The NHS bill not only lacks an electoral mandate, or support from the clinicians who will have to implement it, it is not supported by the public either. It should therefore be withdrawn.

To be clear, the NHS needs to get better. It is already doing pretty well in terms of equity and efficiency, but does need to improve its clinical outcomes. However, it almost impossible to see how the present reorganisation will make things better. The reorganisation is costing billions, and causing disruption to no clear end. We need to start this process again and ask what we want our NHS to look like in the future. We can then start to work out how to make the NHS better. This reorganisation, however, is a waste of time and money. The NHS bill should be withdrawn.

The NHS bill as a failure of democracy

March 10, 2012

My overwhelming feeling about the NHS bill now is how it represents a comprehensive failure of democracy.

We didn’t vote for either the Conservatives or the Lib Dems to reorganise the NHS in this way. It wasn’t in their manifestos, and this wasn’t a part of the 2010 election debate or even the coalition agreement. There is no democratic mandate for this reorganisation.

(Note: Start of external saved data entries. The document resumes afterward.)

-- pv_equiv track=rewrite | github.com/iamtintin/projecteuler | Problem46.py | createOddCompositeList
-- ===== SOURCE A (Python) =====
-- def isOddComposite(n):
--     if n <= 3:
--         return False
--
--     if n % 2 == 0:
--         return False
--     if n % 3 == 0:
--         return True
--
--     i = 5
--     while (i ** 2) <= n:
--         if n % i == 0 or n % (i+2) == 0:
--             return True
--         i += 6
--     return False
--
-- def createOddCompositeList(n):
--     oddComposites = []
--     counter = 2
--     while len(oddComposites) < n:
--         num = (counter * 2) + 1
--         if isOddComposite(num):
--             oddComposites.append(num)
--         counter += 1
--     return oddComposites
-- ===== SOURCE B (Python) =====
-- def createOddCompositeList(n):
--     # Generate the odd composites directly as products of odd factors: for each
--     # odd a >= 3, the products a*b (b odd, b >= a) form the arithmetic
--     # progression a*a, a*a + 2*a, ... ; collect them up to a provably
--     # sufficient bound (the n-th odd composite never exceeds 6*n + 3),
--     # then sort and keep the first n.
--     if n <= 0:
--         return []
--     limit = 6 * n + 3
--     comps = set()
--     for a in range(3, limit // 3 + 1, 2):
--         comps.update(range(a * a, limit + 1, 2 * a))
--     return sorted(comps)[:n]
-- ===== Notes on version B (the rewrite author's own statement) =====
-- stated objective: alternative
-- what changed: Instead of scanning odd candidates and testing each one for compositeness by 6k±1 trial division, B generates every odd composite up to a provably sufficient bound (the n-th odd composite never exceeds 6n+3) directly, as the union of the arithmetic progressions {a*a, a*a+2a, ...} of products of odd factors a >= 3, then sorts the collected set and keeps the first n.
import Mathlib
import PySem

The government have still failed to tell us what the reorganisation is for. They present claims about making the NHS less bureaucratic, but this simply isn’t the case – the bureaucracy that has built up around commissioning is now far greater than that of the PCTs. Equally, GPs won’t be in charge of commissioning as they will be heavily controlled because of the bureaucracy I’ve just mentioned, but also because they will be increasingly outsourcing their commissioning to private companies – why ask a highly-paid and highly-trained GP to make these decisions? Their skills and expertise lie elsewhere. Finally, there are arguments about making the NHS sustainable into the future. I have no idea how this bill does that. I would argue that the NHS has for the vast majority of its history, been relative to any comparative country’s healthcare, been starved of resources. We have only just now got up to about the OECD average spend on healthcare. If there is a healthcare spending crisis, then other countries have a much bigger problem, and that actually we have some years of under-investment to catch up on first. In sum, there has been no sensible reason given for this reorganisation – the government are not being open and clear about their motives.

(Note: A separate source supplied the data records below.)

-- pv_equiv track=rewrite | github.com/ntnu-OOAD/OOAD_project_backend | bookkeeping/apiServices/ReceiptService.py | check_receipt
-- ===== SOURCE A (Python) =====
-- def check_receipt(inputnum,nss,ns,n1):
--     money="0"
--     if inputnum == nss:
--         money="1000萬元"
--     if inputnum == ns:
--         money="200萬"
--     for i in n1:
--         if inputnum == i:
--             money="20萬"
--             break
--         if inputnum[-7:] == i[-7:]:
--             money="4萬"
--             break
--         if inputnum[-6:] == i[-6:]:
--             money="1萬"
--             break
--         if inputnum[-5:] == i[-5:]:
--             money="4000"
--             break
--         if inputnum[-4:] == i[-4:]:
--             money="1000"
--             break
--         if inputnum[-3:] == i[-3:]:
--             money="200"
--             break
--     return money
-- ===== SOURCE B (Python) =====
-- PRIZES = ((7, "4萬"), (6, "1萬"), (5, "4000"), (4, "1000"), (3, "200"))
--
--
-- def _suffix_len(a, b):
--     """Length of the longest common suffix of a and b."""
--     L = 0
--     for x, y in zip(reversed(a), reversed(b)):
--         if x != y:
--             break
--         L += 1
--     return L
--
--
-- def check_receipt(inputnum, nss, ns, n1):
--     money = "0"
--     if inputnum == nss:
--         money = "1000萬元"
--     if inputnum == ns:
--         money = "200萬"
--     for i in n1:
--         if inputnum == i:
--             return "20萬"
--         L = _suffix_len(inputnum, i)
--         for k, prize in PRIZES:
--             if L >= k:
--                 return prize
--     return money
-- ===== Notes on version B (the rewrite author's own statement) =====
-- stated objective: alternative
-- what changed: B computes the longest common suffix length of inputnum and each candidate with one backwards scan and maps it through a threshold table (a length >= k iff A's k-character tail slices match once full equality has been ruled out), instead of A's six separate tail-slice string comparisons per candidate.
import Mathlib
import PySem

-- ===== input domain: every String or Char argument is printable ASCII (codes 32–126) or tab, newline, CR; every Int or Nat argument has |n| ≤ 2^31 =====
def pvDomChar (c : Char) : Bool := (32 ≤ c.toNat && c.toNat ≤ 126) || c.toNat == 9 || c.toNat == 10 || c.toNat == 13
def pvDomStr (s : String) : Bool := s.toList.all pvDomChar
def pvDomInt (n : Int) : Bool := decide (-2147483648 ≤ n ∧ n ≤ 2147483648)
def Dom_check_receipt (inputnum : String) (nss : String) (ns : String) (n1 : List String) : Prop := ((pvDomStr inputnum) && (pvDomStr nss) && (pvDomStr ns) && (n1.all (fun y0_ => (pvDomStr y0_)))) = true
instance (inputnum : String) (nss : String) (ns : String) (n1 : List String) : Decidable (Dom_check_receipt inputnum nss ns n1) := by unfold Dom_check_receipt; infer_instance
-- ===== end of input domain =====

-- B classifies each candidate by the length of its longest common suffix with inputnum (one
-- backwards scan per candidate, mapped through a threshold table) instead of A's six
-- tail-slice string comparisons; alternative, not faster.


-- ===== PORT A =====
-- A's for-loop over n1, branch for branch; python tail slices s[-k:] via PySem.Str.slice.
def checkLoopA (inputnum : String) : List String → String → String
  | [], money => money
  | i :: rest, money =>
    if inputnum = i then "20萬"
    else if PySem.Str.slice inputnum (some (-7)) none = PySem.Str.slice i (some (-7)) none then "4萬"
    else if PySem.Str.slice inputnum (some (-6)) none = PySem.Str.slice i (some (-6)) none then "1萬"
    else if PySem.Str.slice inputnum (some (-5)) none = PySem.Str.slice i (some (-5)) none then "4000"
    else if PySem.Str.slice inputnum (some (-4)) none = PySem.Str.slice i (some (-4)) none then "1000"
    else if PySem.Str.slice inputnum (some (-3)) none = PySem.Str.slice i (some (-3)) none then "200"
    else checkLoopA inputnum rest money

def check_receipt (inputnum : String) (nss : String) (ns : String) (n1 : List String) : String :=
  let money := "0"
  let money := if inputnum = nss then "1000萬元" else money
  let money := if inputnum = ns then "200萬" else money
  checkLoopA inputnum n1 money

-- ===== PORT B =====
-- _suffix_len's loop over the zipped reversed strings = common prefix length of the reversed char lists.
def suffixLenAux : List Char → List Char → Nat
  | [], _ => 0
  | _ :: _, [] => 0
  | x :: xs, y :: ys => if x = y then suffixLenAux xs ys + 1 else 0

def suffixLen (a b : String) : Nat := suffixLenAux a.toList.reverse b.toList.reverse

def prizeTable : List (Nat × String) :=
  [(7, "4萬"), (6, "1萬"), (5, "4000"), (4, "1000"), (3, "200")]

-- B's inner for-loop over PRIZES: the first tier whose threshold the suffix length reaches
def findPrize (L : Nat) : List (Nat × String) → Option String
  | [] => none
  | (k, prize) :: rest => if k ≤ L then some prize else findPrize L rest

def checkLoopB (inputnum : String) : List String → String → String
  | [], money => money
  | i :: rest, money =>
    if inputnum = i then "20萬"
    else
      match findPrize (suffixLen inputnum i) prizeTable with
      | some prize => prize
      | none => checkLoopB inputnum rest money

def check_receipt_alt (inputnum : String) (nss : String) (ns : String) (n1 : List String) : String :=
  let money := "0"
  let money := if inputnum = nss then "1000萬元" else money
  let money := if inputnum = ns then "200萬" else money
  checkLoopB inputnum n1 money

-- ===== PRECONDITION & SPEC =====
def Spec_check_receipt (inputnum : String) (nss : String) (ns : String) (n1 : List String) (out : String) : Prop := out = check_receipt_alt inputnum nss ns n1
instance (inputnum : String) (nss : String) (ns : String) (n1 : List String) (out : String) : Decidable (Spec_check_receipt inputnum nss ns n1 out) := by unfold Spec_check_receipt; infer_instance

-- ===== CLAIM (what is proved, stated in full; the proofs are below) =====
def Claim_equal_check_receipt : Prop := ∀ (inputnum : String) (nss : String) (ns : String) (n1 : List String), Dom_check_receipt inputnum nss ns n1 → Spec_check_receipt inputnum nss ns n1 (check_receipt inputnum nss ns n1)

-- ===== LEMMAS AND PROOFS =====

theorem suffixLenAux_le_left (u v : List Char) : suffixLenAux u v ≤ u.length := by
  induction u generalizing v with
  | nil => simp [suffixLenAux]
  | cons x xs ih =>
    cases v with
    | nil => simp [suffixLenAux]
    | cons y ys =>
      simp only [suffixLenAux]
      split
      · simpa using Nat.succ_le_succ (ih ys)
      · simp

theorem suffixLenAux_le_right (u v : List Char) : suffixLenAux u v ≤ v.length := by
  induction u generalizing v with
  | nil => simp [suffixLenAux]
  | cons x xs ih =>
    cases v with
    | nil => simp [suffixLenAux]
    | cons y ys =>
      simp only [suffixLenAux]
      split
      · simpa using Nat.succ_le_succ (ih ys)
      · simp

theorem take_eq_iff_suffixLenAux (u v : List Char) (k : Nat) :
    u.take k = v.take k ↔ (min k u.length = min k v.length ∧ min k u.length ≤ suffixLenAux u v) := by
  induction u generalizing v k with
  | nil =>
    constructor
    · intro h
      have hl := congrArg List.length h
      simp only [List.length_take, List.length_nil] at hl
      simp [suffixLenAux]
      omega
    · intro ⟨h, _⟩
      simp only [List.length_nil] at h
      have : v.take k = [] := List.eq_nil_of_length_eq_zero (by rw [List.length_take]; omega)
      simp [this]
  | cons x xs ih =>
    cases v with
    | nil =>
      constructor
      · intro h
        have hl := congrArg List.length h
        simp only [List.length_take, List.length_nil, List.length_cons] at hl
        simp only [suffixLenAux, List.length_cons, List.length_nil]
        omega
      · intro ⟨h, _⟩
        simp only [List.length_nil] at h
        have : (x :: xs).take k = [] := List.eq_nil_of_length_eq_zero (by rw [List.length_take]; omega)
        simp [this]
    | cons y ys =>
      cases k with
      | zero => simp
      | succ n =>
        by_cases hxy : x = y
        · subst hxy
          simp [suffixLenAux, ih ys n]
        · simp [suffixLenAux, hxy]

theorem eq_iff_suffixLenAux (u v : List Char) :
    u = v ↔ (u.length = v.length ∧ u.length ≤ suffixLenAux u v) := by
  have h := take_eq_iff_suffixLenAux u v (max u.length v.length)
  rw [List.take_of_length_le (le_max_left _ _), List.take_of_length_le (le_max_right _ _)] at h
  rw [h]
  omega

theorem take_min_self {α : Type} (u : List α) (k : Nat) : u.take (min k u.length) = u.take k := by
  rcases Nat.le_total k u.length with h | h
  · rw [Nat.min_eq_left h]
  · rw [Nat.min_eq_right h, List.take_of_length_le h, List.take_of_length_le (le_refl _)]

theorem slice_neg_eq_iff (a b : String) (k : Nat) (hk : 0 < k) :
    (PySem.Str.slice a (some (-(k : Int))) none = PySem.Str.slice b (some (-(k : Int))) none) ↔
      (min k a.length = min k b.length ∧ min k a.length ≤ suffixLen a b) := by
  have key : ∀ s : String,
      (PySem.Str.slice s (some (-(k : Int))) none).toList = s.toList.drop (s.toList.length - k) := by
    intro s
    simp [PySem.Str.toList_slice, PySem.Chars.slice_eq_listSlice,
      PySem.List.slice_from_neg_natCast _ _ hk]
  have rev_drop : ∀ x : List Char, (x.drop (x.length - k)).reverse = x.reverse.take k := by
    intro x
    rw [List.reverse_drop]
    have h1 : x.length - (x.length - k) = min k x.length := by omega
    rw [h1, ← List.length_reverse (as := x), take_min_self]
  have hlen : ∀ s : String, s.length = s.toList.length := by intro s; simp
  constructor
  · intro h
    have h' : a.toList.drop (a.toList.length - k) = b.toList.drop (b.toList.length - k) := by
      rw [← key a, ← key b, h]
    have hrev : a.toList.reverse.take k = b.toList.reverse.take k := by
      rw [← rev_drop, ← rev_drop, h']
    have := (take_eq_iff_suffixLenAux _ _ k).mp hrev
    simp only [List.length_reverse] at this
    rw [hlen a, hlen b]
    exact this
  · intro h
    have h' : a.toList.reverse.take k = b.toList.reverse.take k := by
      apply (take_eq_iff_suffixLenAux _ _ k).mpr
      simp only [List.length_reverse]
      rw [hlen a, hlen b] at h
      exact h
    have heq : a.toList.drop (a.toList.length - k) = b.toList.drop (b.toList.length - k) := by
      rw [← List.reverse_inj, rev_drop, rev_drop, h']
    have hl : (PySem.Str.slice a (some (-(k : Int))) none).toList =
        (PySem.Str.slice b (some (-(k : Int))) none).toList := by rw [key a, key b, heq]
    exact String.ext (by simpa using congrArg id hl)

theorem str_eq_iff (a b : String) :
    a = b ↔ (a.length = b.length ∧ suffixLen a b = a.length) := by
  have hle : suffixLenAux a.toList.reverse b.toList.reverse ≤ a.toList.reverse.length :=
    suffixLenAux_le_left _ _
  have hlen : ∀ s : String, s.length = s.toList.length := by intro s; simp
  have key : a = b ↔ a.toList.reverse = b.toList.reverse := by
    constructor
    · intro h; rw [h]
    · intro h
      have := congrArg List.reverse h
      simp only [List.reverse_reverse] at this
      exact String.ext (by simpa using this)
  rw [key, eq_iff_suffixLenAux]
  simp only [List.length_reverse] at hle ⊢
  rw [hlen a, hlen b]
  unfold suffixLen
  omega

-- With full equality already ruled out, A's tail-slice-k comparison is exactly “common suffix length ≥ k”.
theorem slice_neg_eq_iff_of_ne (a b : String) (k : Nat) (hk : 0 < k) (hne : a ≠ b) :
    (PySem.Str.slice a (some (-(k : Int))) none = PySem.Str.slice b (some (-(k : Int))) none) ↔
      k ≤ suffixLen a b := by
  rw [slice_neg_eq_iff a b k hk]
  have hla : suffixLen a b ≤ a.length := by
    have := suffixLenAux_le_left a.toList.reverse b.toList.reverse
    simpa [suffixLen] using this
  have hlb : suffixLen a b ≤ b.length := by
    have := suffixLenAux_le_right a.toList.reverse b.toList.reverse
    simpa [suffixLen] using this
  constructor
  · intro ⟨h1, h2⟩
    by_contra hlt
    have hlt := Nat.lt_of_not_le hlt
    have hfa : a.length < k := by omega
    have hfb : b.length = a.length := by omega
    exact hne ((str_eq_iff a b).mpr ⟨hfb.symm, by omega⟩)
  · intro h
    constructor <;> omega

theorem loop_eq (inputnum : String) (n1 : List String) (money : String) :
    checkLoopA inputnum n1 money = checkLoopB inputnum n1 money := by
  induction n1 generalizing money with
  | nil => rfl
  | cons i rest ih =>
    by_cases heq : inputnum = i
    · simp [checkLoopA, checkLoopB, heq]
    · have mk7 := slice_neg_eq_iff_of_ne inputnum i 7 (by norm_num) heq
      have mk6 := slice_neg_eq_iff_of_ne inputnum i 6 (by norm_num) heq
      have mk5 := slice_neg_eq_iff_of_ne inputnum i 5 (by norm_num) heq
      have mk4 := slice_neg_eq_iff_of_ne inputnum i 4 (by norm_num) heq
      have mk3 := slice_neg_eq_iff_of_ne inputnum i 3 (by norm_num) heq
      simp only [Nat.cast_ofNat] at mk7 mk6 mk5 mk4 mk3
      simp only [checkLoopA, checkLoopB, prizeTable, findPrize, heq, mk7, mk6, mk5, mk4, mk3, ih]
      split_ifs <;> simp

-- ===== VERDICT (by name: the statement is the Claim_ definition above) =====
theorem check_receipt_spec : Claim_equal_check_receipt := by
  intro inputnum nss ns n1 _
  unfold Spec_check_receipt check_receipt check_receipt_alt
  simp only [loop_eq]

Third, the bill has now been amended so many times that confusion reigns about what is in it, and what not. In the last couple of days there have been angry exchanges in the media between Polly Toynbee and Shirley Williams about private patient caps. The question this raises for me is that, when you get to a point where serious figures actually disagree what is even in the bill because it has been so amended (well over 1,000 changes and counting), then you have failed to go through a democratic system of making a bill law. The bill is a mess, an undemocratic mess. The bill as it is now is very different from the bill that the commons originally voted on. I don’t doubt it would get through a commons vote again as the Lib Dems don’t seem to have grasped how the bill, in my view (and other’s) has the potential to transform English healthcare, but it should be voted on again as it is now so different. And if legislation can be changed this much through amendment, it no longer carries any legitimacy.

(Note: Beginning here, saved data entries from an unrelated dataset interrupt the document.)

-- pv_equiv track=rewrite | github.com/bradAGI/web-stable-diffusion | web_stable_diffusion/models/miniturbo_omnimodal.py | _prompt_knowledge
-- ===== SOURCE A (Python) =====
-- from typing import Any, Dict, Iterable, Iterator, List, Mapping, MutableMapping, Optional, Sequence, Set, Tuple, Union
--
-- KnowledgeBase = Mapping[str, Sequence[str]]
--
-- def _tokenise(prompt: str) -> List[str]:
--     return [token.lower() for token in prompt.replace("-", " ").replace("_", " ").split() if token]
--
-- def _prompt_knowledge(prompt: str) -> Tuple[KnowledgeBase, Set[str]]:
--     tokens = _tokenise(prompt)
--     facts = {f"token:{token}" for token in tokens}
--     knowledge: Dict[str, Sequence[str]] = {}
--     if any(token in {"night", "dark", "moon"} for token in tokens):
--         knowledge["theme:night"] = [f"token:{token}" for token in tokens if token in {"night", "moon"}]
--     if any(token in {"sun", "dawn", "bright"} for token in tokens):
--         knowledge["theme:day"] = [f"token:{token}" for token in tokens if token in {"sun", "dawn", "bright"}]
--     if any(token in {"water", "lake", "river", "ocean"} for token in tokens):
--         knowledge["element:water"] = [f"token:{token}" for token in tokens if token in {"water", "lake", "river", "ocean"}]
--     if any(token in {"mountain", "rock", "stone"} for token in tokens):
--         knowledge["element:earth"] = [f"token:{token}" for token in tokens if token in {"mountain", "rock", "stone"}]
--     if any(token in {"calm", "serene", "quiet"} for token in tokens):
--         knowledge["mood:calm"] = [f"token:{token}" for token in tokens if token in {"calm", "serene", "quiet"}]
--     if any(token in {"storm", "loud", "intense"} for token in tokens):
--         knowledge["mood:intense"] = [f"token:{token}" for token in tokens if token in {"storm", "loud", "intense"}]
--     return knowledge, facts
-- ===== SOURCE B (Python) =====
-- from typing import Dict, List, Mapping, Sequence, Set, Tuple
--
-- KnowledgeBase = Mapping[str, Sequence[str]]
--
-- def _tokenise(prompt: str) -> List[str]:
--     return [token.lower() for token in prompt.replace("-", " ").replace("_", " ").split() if token]
--
-- # one table row per output key: (key, trigger set, collect set)
-- _TABLE = [
--     ("theme:night", ("night", "dark", "moon"), ("night", "moon")),
--     ("theme:day", ("sun", "dawn", "bright"), ("sun", "dawn", "bright")),
--     ("element:water", ("water", "lake", "river", "ocean"), ("water", "lake", "river", "ocean")),
--     ("element:earth", ("mountain", "rock", "stone"), ("mountain", "rock", "stone")),
--     ("mood:calm", ("calm", "serene", "quiet"), ("calm", "serene", "quiet")),
--     ("mood:intense", ("storm", "loud", "intense"), ("storm", "loud", "intense")),
-- ]
--
-- def _prompt_knowledge(prompt: str) -> Tuple[KnowledgeBase, Set[str]]:
--     tokens = _tokenise(prompt)
--     state = [[key, trig, coll, False, []] for (key, trig, coll) in _TABLE]
--     for tok in tokens:
--         fact = f"token:{tok}"
--         for entry in state:
--             if tok in entry[1]:
--                 entry[3] = True
--             if tok in entry[2]:
--                 entry[4].append(fact)
--     knowledge: Dict[str, Sequence[str]] = {e[0]: e[4] for e in state if e[3]}
--     facts = {f"token:{tok}" for tok in tokens}
--     return knowledge, facts
-- ===== Notes on version B (the rewrite author's own statement) =====
-- stated objective: idiomatic
-- what changed: B replaces the six copy-pasted category blocks (each doing its own any-scan plus a filter pass over the tokens) by a data table of (key, trigger set, collect set) rows and a single pass over the tokens that updates all categories' triggered flags and collected lists at once, then emits the dict from the table state.
import Mathlib
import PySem

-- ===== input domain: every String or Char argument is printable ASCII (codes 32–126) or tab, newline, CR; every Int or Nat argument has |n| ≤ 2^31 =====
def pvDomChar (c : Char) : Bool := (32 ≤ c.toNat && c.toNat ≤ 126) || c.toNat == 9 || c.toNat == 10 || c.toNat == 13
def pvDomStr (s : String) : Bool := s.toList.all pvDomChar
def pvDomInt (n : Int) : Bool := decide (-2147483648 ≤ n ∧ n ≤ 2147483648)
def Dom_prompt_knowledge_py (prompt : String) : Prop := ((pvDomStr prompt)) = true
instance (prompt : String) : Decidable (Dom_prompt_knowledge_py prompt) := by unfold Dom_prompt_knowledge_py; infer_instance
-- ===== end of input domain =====

-- B re-states the six hard-coded category blocks as a data table and makes ONE pass over the
-- tokens updating all categories at once (objective: idiomatic/alternative, same asymptotic cost).

-- shared module helper _tokenise (identical in both Pythons)
def pvTokenise (prompt : String) : List String :=
  ((PySem.Str.split₀ (PySem.Str.replace (PySem.Str.replace prompt "-" " ") "_" " ")).filter
    (fun token => !(token == ""))).map PySem.Str.lower

-- ===== PORT A =====
def prompt_knowledge_py (prompt : String) : (List (String × List String)) × List String :=
  let tokens := pvTokenise prompt
  let facts : PySem.Set String := PySem.Set.ofList (tokens.map (fun token => "token:" ++ token))
  let knowledge : PySem.Dict String (List String) := PySem.Dict.empty
  let knowledge :=
    if tokens.any (fun token => (["night", "dark", "moon"] : List String).contains token) then
      knowledge.insert "theme:night"
        ((tokens.filter (fun token => (["night", "moon"] : List String).contains token)).map
          (fun token => "token:" ++ token))
    else knowledge
  let knowledge :=
    if tokens.any (fun token => (["sun", "dawn", "bright"] : List String).contains token) then
      knowledge.insert "theme:day"
        ((tokens.filter (fun token => (["sun", "dawn", "bright"] : List String).contains token)).map
          (fun token => "token:" ++ token))
    else knowledge
  let knowledge :=
    if tokens.any (fun token => (["water", "lake", "river", "ocean"] : List String).contains token) then
      knowledge.insert "element:water"
        ((tokens.filter (fun token => (["water", "lake", "river", "ocean"] : List String).contains token)).map
          (fun token => "token:" ++ token))
    else knowledge
  let knowledge :=
    if tokens.any (fun token => (["mountain", "rock", "stone"] : List String).contains token) then
      knowledge.insert "element:earth"
        ((tokens.filter (fun token => (["mountain", "rock", "stone"] : List String).contains token)).map
          (fun token => "token:" ++ token))
    else knowledge
  let knowledge :=
    if tokens.any (fun token => (["calm", "serene", "quiet"] : List String).contains token) then
      knowledge.insert "mood:calm"
        ((tokens.filter (fun token => (["calm", "serene", "quiet"] : List String).contains token)).map
          (fun token => "token:" ++ token))
    else knowledge
  let knowledge :=
    if tokens.any (fun token => (["storm", "loud", "intense"] : List String).contains token) then
      knowledge.insert "mood:intense"
        ((tokens.filter (fun token => (["storm", "loud", "intense"] : List String).contains token)).map
          (fun token => "token:" ++ token))
    else knowledge
  (knowledge.items, facts)

-- ===== PORT B =====
-- the table _TABLE of Source B: (key, trigger set, collect set)
def pvTable : List (String × List String × List String) :=
  [("theme:night", ["night", "dark", "moon"], ["night", "moon"]),
   ("theme:day", ["sun", "dawn", "bright"], ["sun", "dawn", "bright"]),
   ("element:water", ["water", "lake", "river", "ocean"], ["water", "lake", "river", "ocean"]),
   ("element:earth", ["mountain", "rock", "stone"], ["mountain", "rock", "stone"]),
   ("mood:calm", ["calm", "serene", "quiet"], ["calm", "serene", "quiet"]),
   ("mood:intense", ["storm", "loud", "intense"], ["storm", "loud", "intense"])]

-- the body of Source B's inner `for entry in state` loop, applied to one state entry
def pvStep (tok : String) :
    String × List String × List String × Bool × List String →
    String × List String × List String × Bool × List String
  | (key, trig, coll, b, acc) =>
    (key, trig, coll, b || trig.contains tok,
     if coll.contains tok then acc ++ ["token:" ++ tok] else acc)

-- initial state entry built from a table row, and the final dict-comprehension filter of Source B
def pvInit (e : String × List String × List String) :
    String × List String × List String × Bool × List String :=
  (e.1, e.2.1, e.2.2, false, [])

def pvEmit (e : String × List String × List String × Bool × List String) :
    Option (String × List String) :=
  if e.2.2.2.1 then some (e.1, e.2.2.2.2) else none

def prompt_knowledge_py_alt (prompt : String) : (List (String × List String)) × List String :=
  let tokens := pvTokenise prompt
  let state := pvTable.map pvInit
  let state := tokens.foldl (fun st tok => st.map (pvStep tok)) state
  let knowledge : List (String × List String) := state.filterMap pvEmit
  let facts : PySem.Set String := PySem.Set.ofList (tokens.map (fun tok => "token:" ++ tok))
  (knowledge, facts)

-- ===== PRECONDITION & SPEC =====
def Spec_prompt_knowledge_py (prompt : String) (out : (List (String × List String)) × List String) : Prop := out = prompt_knowledge_py_alt prompt
instance (prompt : String) (out : (List (String × List String)) × List String) : Decidable (Spec_prompt_knowledge_py prompt out) := by unfold Spec_prompt_knowledge_py; infer_instance

-- ===== CLAIM (what is proved, stated in full; the proofs are below) =====
def Claim_equal_prompt_knowledge_py : Prop := ∀ (prompt : String), Dom_prompt_knowledge_py prompt → Spec_prompt_knowledge_py prompt (prompt_knowledge_py prompt)

-- ===== LEMMAS AND PROOFS =====

-- folding a map-step over a mapped list is the map of the per-element folds
theorem pv_foldl_map_comm {α σ τ : Type} (g : τ → σ → σ) (l : List α) :
    ∀ (toks : List τ) (h : α → σ),
      toks.foldl (fun st t => st.map (g t)) (l.map h)
        = l.map (fun x => toks.foldl (fun s t => g t s) (h x)) := by
  intro toks
  induction toks with
  | nil => intro h; rfl
  | cons t ts ih =>
    intro h
    simp only [List.foldl_cons, List.map_map]
    exact ih (fun x => g t (h x))

-- per-entry characterisation of Source B's inner loop body folded over the tokens
theorem pv_foldl_step (key : String) (trig coll : List String) :
    ∀ (toks : List String) (b : Bool) (acc : List String),
      toks.foldl (fun s t => pvStep t s) (key, trig, coll, b, acc)
        = (key, trig, coll, b || toks.any (fun t => trig.contains t),
           acc ++ (toks.filter (fun t => coll.contains t)).map (fun t => "token:" ++ t)) := by
  intro toks
  induction toks with
  | nil => intro b acc; simp
  | cons t ts ih =>
    intro b acc
    rw [List.foldl_cons,
      show pvStep t (key, trig, coll, b, acc)
        = (key, trig, coll, b || trig.contains t,
           if coll.contains t then acc ++ ["token:" ++ t] else acc) from rfl, ih,
      List.any_cons, Bool.or_assoc, List.filter_cons]
    cases hc : coll.contains t <;> simp

-- the folded state, characterised row by row
theorem pv_state_eq (tokens : List String) :
    tokens.foldl (fun st tok => st.map (pvStep tok)) (pvTable.map pvInit)
      = pvTable.map (fun e =>
          (e.1, e.2.1, e.2.2, tokens.any (fun t => e.2.1.contains t),
           (tokens.filter (fun t => e.2.2.contains t)).map (fun t => "token:" ++ t))) := by
  rw [pv_foldl_map_comm]
  apply List.map_congr_left
  intro e _
  obtain ⟨key, trig, coll⟩ := e
  exact pv_foldl_step key trig coll tokens false []

-- the two function bodies agree for an arbitrary token list (tokens abstracted out)
theorem pv_bodies_eq (tokens : List String) :
  (
  let facts : PySem.Set String := PySem.Set.ofList (tokens.map (fun token => "token:" ++ token))
  let knowledge : PySem.Dict String (List String) := PySem.Dict.empty
  let knowledge :=
    if tokens.any (fun token => (["night", "dark", "moon"] : List String).contains token) then
      knowledge.insert "theme:night"
        ((tokens.filter (fun token => (["night", "moon"] : List String).contains token)).map
          (fun token => "token:" ++ token))
    else knowledge
  let knowledge :=
    if tokens.any (fun token => (["sun", "dawn", "bright"] : List String).contains token) then
      knowledge.insert "theme:day"
        ((tokens.filter (fun token => (["sun", "dawn", "bright"] : List String).contains token)).map
          (fun token => "token:" ++ token))
    else knowledge
  let knowledge :=
    if tokens.any (fun token => (["water", "lake", "river", "ocean"] : List String).contains token) then
      knowledge.insert "element:water"
        ((tokens.filter (fun token => (["water", "lake", "river", "ocean"] : List String).contains token)).map
          (fun token => "token:" ++ token))
    else knowledge
  let knowledge :=
    if tokens.any (fun token => (["mountain", "rock", "stone"] : List String).contains token) then
      knowledge.insert "element:earth"
        ((tokens.filter (fun token => (["mountain", "rock", "stone"] : List String).contains token)).map
          (fun token => "token:" ++ token))
    else knowledge
  let knowledge :=
    if tokens.any (fun token => (["calm", "serene", "quiet"] : List String).contains token) then
      knowledge.insert "mood:calm"
        ((tokens.filter (fun token => (["calm", "serene", "quiet"] : List String).contains token)).map
          (fun token => "token:" ++ token))
    else knowledge
  let knowledge :=
    if tokens.any (fun token => (["storm", "loud", "intense"] : List String).contains token) then
      knowledge.insert "mood:intense"
        ((tokens.filter (fun token => (["storm", "loud", "intense"] : List String).contains token)).map
          (fun token => "token:" ++ token))
    else knowledge
  (knowledge.items, facts))
  = (((tokens.foldl (fun st tok => st.map (pvStep tok)) (pvTable.map pvInit)).filterMap pvEmit),
     (PySem.Set.ofList (tokens.map (fun tok => "token:" ++ tok)) : PySem.Set String)) := by
  simp only [pv_state_eq]
  simp only [pvTable, List.map_cons, List.map_nil, List.filterMap_cons, List.filterMap_nil,
    pvEmit]
  split_ifs <;> rfl

-- ===== VERDICT (by name: the statement is the Claim_ definition above) =====
theorem prompt_knowledge_py_spec : Claim_equal_prompt_knowledge_py := by
  intro prompt _
  exact pv_bodies_eq (pvTokenise prompt)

Then we had the nonsense this weekend at the Liberal Democrat conference, where one of the political parties in the coalition government voted against offering its delegates the right to vote against the bill in favour of a motion supporting it, and then voted against the motion asking Liberal Democrats in the Lords to vote in favour of the bill. Is this really the best they can do? It seems to me that the Liberal Democrats have lost any right to be taken seriously on this issue – it is too important to be this obfuscatory and weak, hiding behind your own nebulous bureaucracy rather than allowing an open discussion and free vote on something that clearly matters a great deal to your party.

The next point is the farce of the risk register. The last time we got into such a mess over releasing information was over Iraq under the Blair government. There seem to me to be few grounds for not making the register public, but the government have repeatedly refused, even in the face of the information commissioner demanding it be published. Now I don’t know what’s in the risk register, but had it just been made a public document last year we’d all be better informed. Surely that’s what democracy is meant to be about?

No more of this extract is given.